Dediğim dedikçidirler. Dedikleri aynı anda olmazsa ve yapılmazsa kıyameti koparırlar. Dedikleri amasız, fakatsız yerine getirilecektir. Nasıl ki ağanın p.kunun üzerine p.k yapılmazsa bunların lafının üzerine laf konmaz. Koymaya kalkan olursa da had bildirilir. 

Günde dört mevsim yaşarlar. Bir bakarsın şeker gibi az sonra terör estiren bir terörist olabiliyorlar. İçindeki fırtına dışa vuruveriyor. 

Makamdan aldıkları güçle egolarını tatmin ederler. 

Kolay kolay kimseyle geçinemezler. Evlilik yapamazlar. Evlenirlerse de geçinemezler. 
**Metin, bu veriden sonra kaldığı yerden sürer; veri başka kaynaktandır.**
-- existence of a short path to a root (pigeonhole) -------------------------------------
theorem pvExists_reach (p : List Int) (hR : pvRange p) (hA : pvAcyc p) (x : Int)
    (hx0 : 0 ≤ x) (hx1 : x < (p.length : Int)) :
    ∃ r k, k < p.length ∧ pvIt p k x = r ∧ pvApp p r = r := by
  have hlen : 0 < p.length := by omega
  -- pigeonhole: the p.length + 1 iterates pvIt p 0 x, …, pvIt p p.length x cannot all be distinct
  have ⟨i, j, hne, hij⟩ : ∃ i j : Fin (p.length + 1), i ≠ j ∧
      (⟨(pvIt p i x).toNat, by have := (pvIt_range p hR x hx0 hx1 i).2; omega⟩ : Fin p.length) =
      (⟨(pvIt p j x).toNat, by have := (pvIt_range p hR x hx0 hx1 j).2; omega⟩ : Fin p.length) := by
    have := Fintype.exists_ne_map_eq_of_card_lt
      (fun i : Fin (p.length + 1) =>
        (⟨(pvIt p i x).toNat, by have := (pvIt_range p hR x hx0 hx1 i).2; omega⟩ : Fin p.length))
      (by simp)
    exact this
  have heq : pvIt p (i : Nat) x = pvIt p (j : Nat) x := by
    have h1 := (pvIt_range p hR x hx0 hx1 i).1
    have h2 := (pvIt_range p hR x hx0 hx1 j).1
    have := congrArg Fin.val hij
    simp at this
    omega
  -- wlog i < j
  rcases Nat.lt_or_ge (i : Nat) (j : Nat) with hlt | hge
  · refine ⟨pvIt p (i : Nat) x, (i : Nat), by omega, rfl, ?_⟩
    have hc : pvIt p ((j : Nat) - (i : Nat)) (pvIt p (i : Nat) x) = pvIt p (i : Nat) x := by
      rw [← pvIt_add, Nat.sub_add_cancel (by omega), ← heq]
    exact hA _ (pvIt_range p hR x hx0 hx1 _).1 (pvIt_range p hR x hx0 hx1 _).2 _ (by omega) hc
  · have hlt : (j : Nat) < (i : Nat) := by
      rcases Nat.lt_or_ge (j : Nat) (i : Nat) with h | h
      · exact h
      · exact absurd (Fin.ext (by omega)) hne
    refine ⟨pvIt p (j : Nat) x, (j : Nat), by omega, rfl, ?_⟩
    have hc : pvIt p ((i : Nat) - (j : Nat)) (pvIt p (j : Nat) x) = pvIt p (j : Nat) x := by
      rw [← pvIt_add, Nat.sub_add_cancel (by omega), heq]
    exact hA _ (pvIt_range p hR x hx0 hx1 _).1 (pvIt_range p hR x hx0 hx1 _).2 _ (by omega) hc

-- the halving step p' = p.set x (p[p[x]]) ----------------------------------------------
theorem pvApp_set (p : List Int) (x v y : Int) (hx0 : 0 ≤ x) (hx1 : x < (p.length : Int)) (hy : 0 ≤ y) :
    pvApp (p.set x.toNat v) y = if y = x then v else pvApp p y := by
  unfold pvApp
  rw [List.getD_eq_getElem?_getD, List.getD_eq_getElem?_getD, List.getElem?_set]
  by_cases h : y = x
  · subst h
    simp [(by omega : y.toNat < p.length)]
  · rw [if_neg (by omega), if_neg h]


theorem pvHalf_fix (p : List Int) (x : Int) (hx0 : 0 ≤ x) (hx1 : x < (p.length : Int))
    (r : Int) (hr0 : 0 ≤ r) (h : pvApp p r = r) :
    pvApp (p.set x.toNat (pvApp p (pvApp p x))) r = r := by
  rw [pvApp_set p x _ r hx0 hx1 hr0]
  by_cases hrx : r = x
  · subst hrx
    rw [if_pos rfl, h, h]
  · rw [if_neg hrx, h]

theorem pvHalf_path (p : List Int) (x : Int) (hR : pvRange p) (hx0 : 0 ≤ x) (hx1 : x < (p.length : Int)) :
    ∀ k y r, 0 ≤ y → pvIt p k y = r → pvApp p r = r →
      ∃ m ≤ k, pvIt (p.set x.toNat (pvApp p (pvApp p x))) m y = r := by
  intro k
  induction k using Nat.strong_induction_on with
  | _ k ih =>
    intro y r hy hit hfix
    match k with
    | 0 => exact ⟨0, le_refl 0, hit⟩
    | k + 1 =>
      by_cases hyx : y = x
      · subst hyx
        by_cases hfx : pvApp p y = y
        · rw [pvIt_fix p y hfx] at hit
          exact ⟨0, by omega, hit⟩
        · match k with
          | 0 =>
            -- one step: r = p[y], a fixpoint; p'[y] = p[p[y]] = p[r] = r
            refine ⟨1, le_refl 1, ?_⟩
            simp only [pvIt] at hit ⊢
            rw [pvApp_set p y _ y hx0 hx1 hy, if_pos rfl, hit, hfix]
          | k + 1 =>
            -- two steps forward in p, then the inductive hypothesis
            have hit2 : pvIt p k (pvApp p (pvApp p y)) = r := by
              rw [pvIt_succ_left, pvIt_succ_left] at hit
              exact hit
            have hnn : 0 ≤ pvApp p (pvApp p y) :=
              pvApp_nonneg p hR _ (pvApp_nonneg p hR y hy)
            obtain ⟨m, hm, hres⟩ := ih k (by omega) _ r hnn hit2 hfix
            refine ⟨m + 1, by omega, ?_⟩
            rw [pvIt_succ_left, pvApp_set p y _ y hx0 hx1 hy, if_pos rfl]
            exact hres
      · have hit' : pvIt p k (pvApp p y) = r := by
          rw [pvIt_succ_left] at hit
          exact hit
        obtain ⟨m, hm, hres⟩ := ih k (by omega) _ r (pvApp_nonneg p hR y hy) hit' hfix
        refine ⟨m + 1, by omega, ?_⟩
        rw [pvIt_succ_left, pvApp_set p x _ y hx0 hx1 hy, if_neg hyx]
        exact hres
Başkasına güvensizliğin temelinde çocukluğunda yaşadıkları en büyük etkendir. 

Geçmişte her türlü halta imza attıkları, tüm kaçak yolları bildikleri için karşısındaki herkesi öyle bilirler. 

Aşırı kincidirler. Gücü yetiyorsa kendileri kelle alır, gücü yetmiyorsa başkalarının eliyle sonuca giderler.

Soruşturma hastasıdırlar. Soruşturmayı her şeyin ilacı bilirler.

Makama güç katsın verdikleri gücü makamlarına alarak Çingene beyliği yapmaktan büyük zevk alırlar.

Bir Allah var bir de kendileri. Dünyanın kendi etrafında döndüğüne inanırlar.

Elindeki imkanları güce dönüştürürken gücünün yetmediklerine de bir secdeye kapanmadıkları kalır.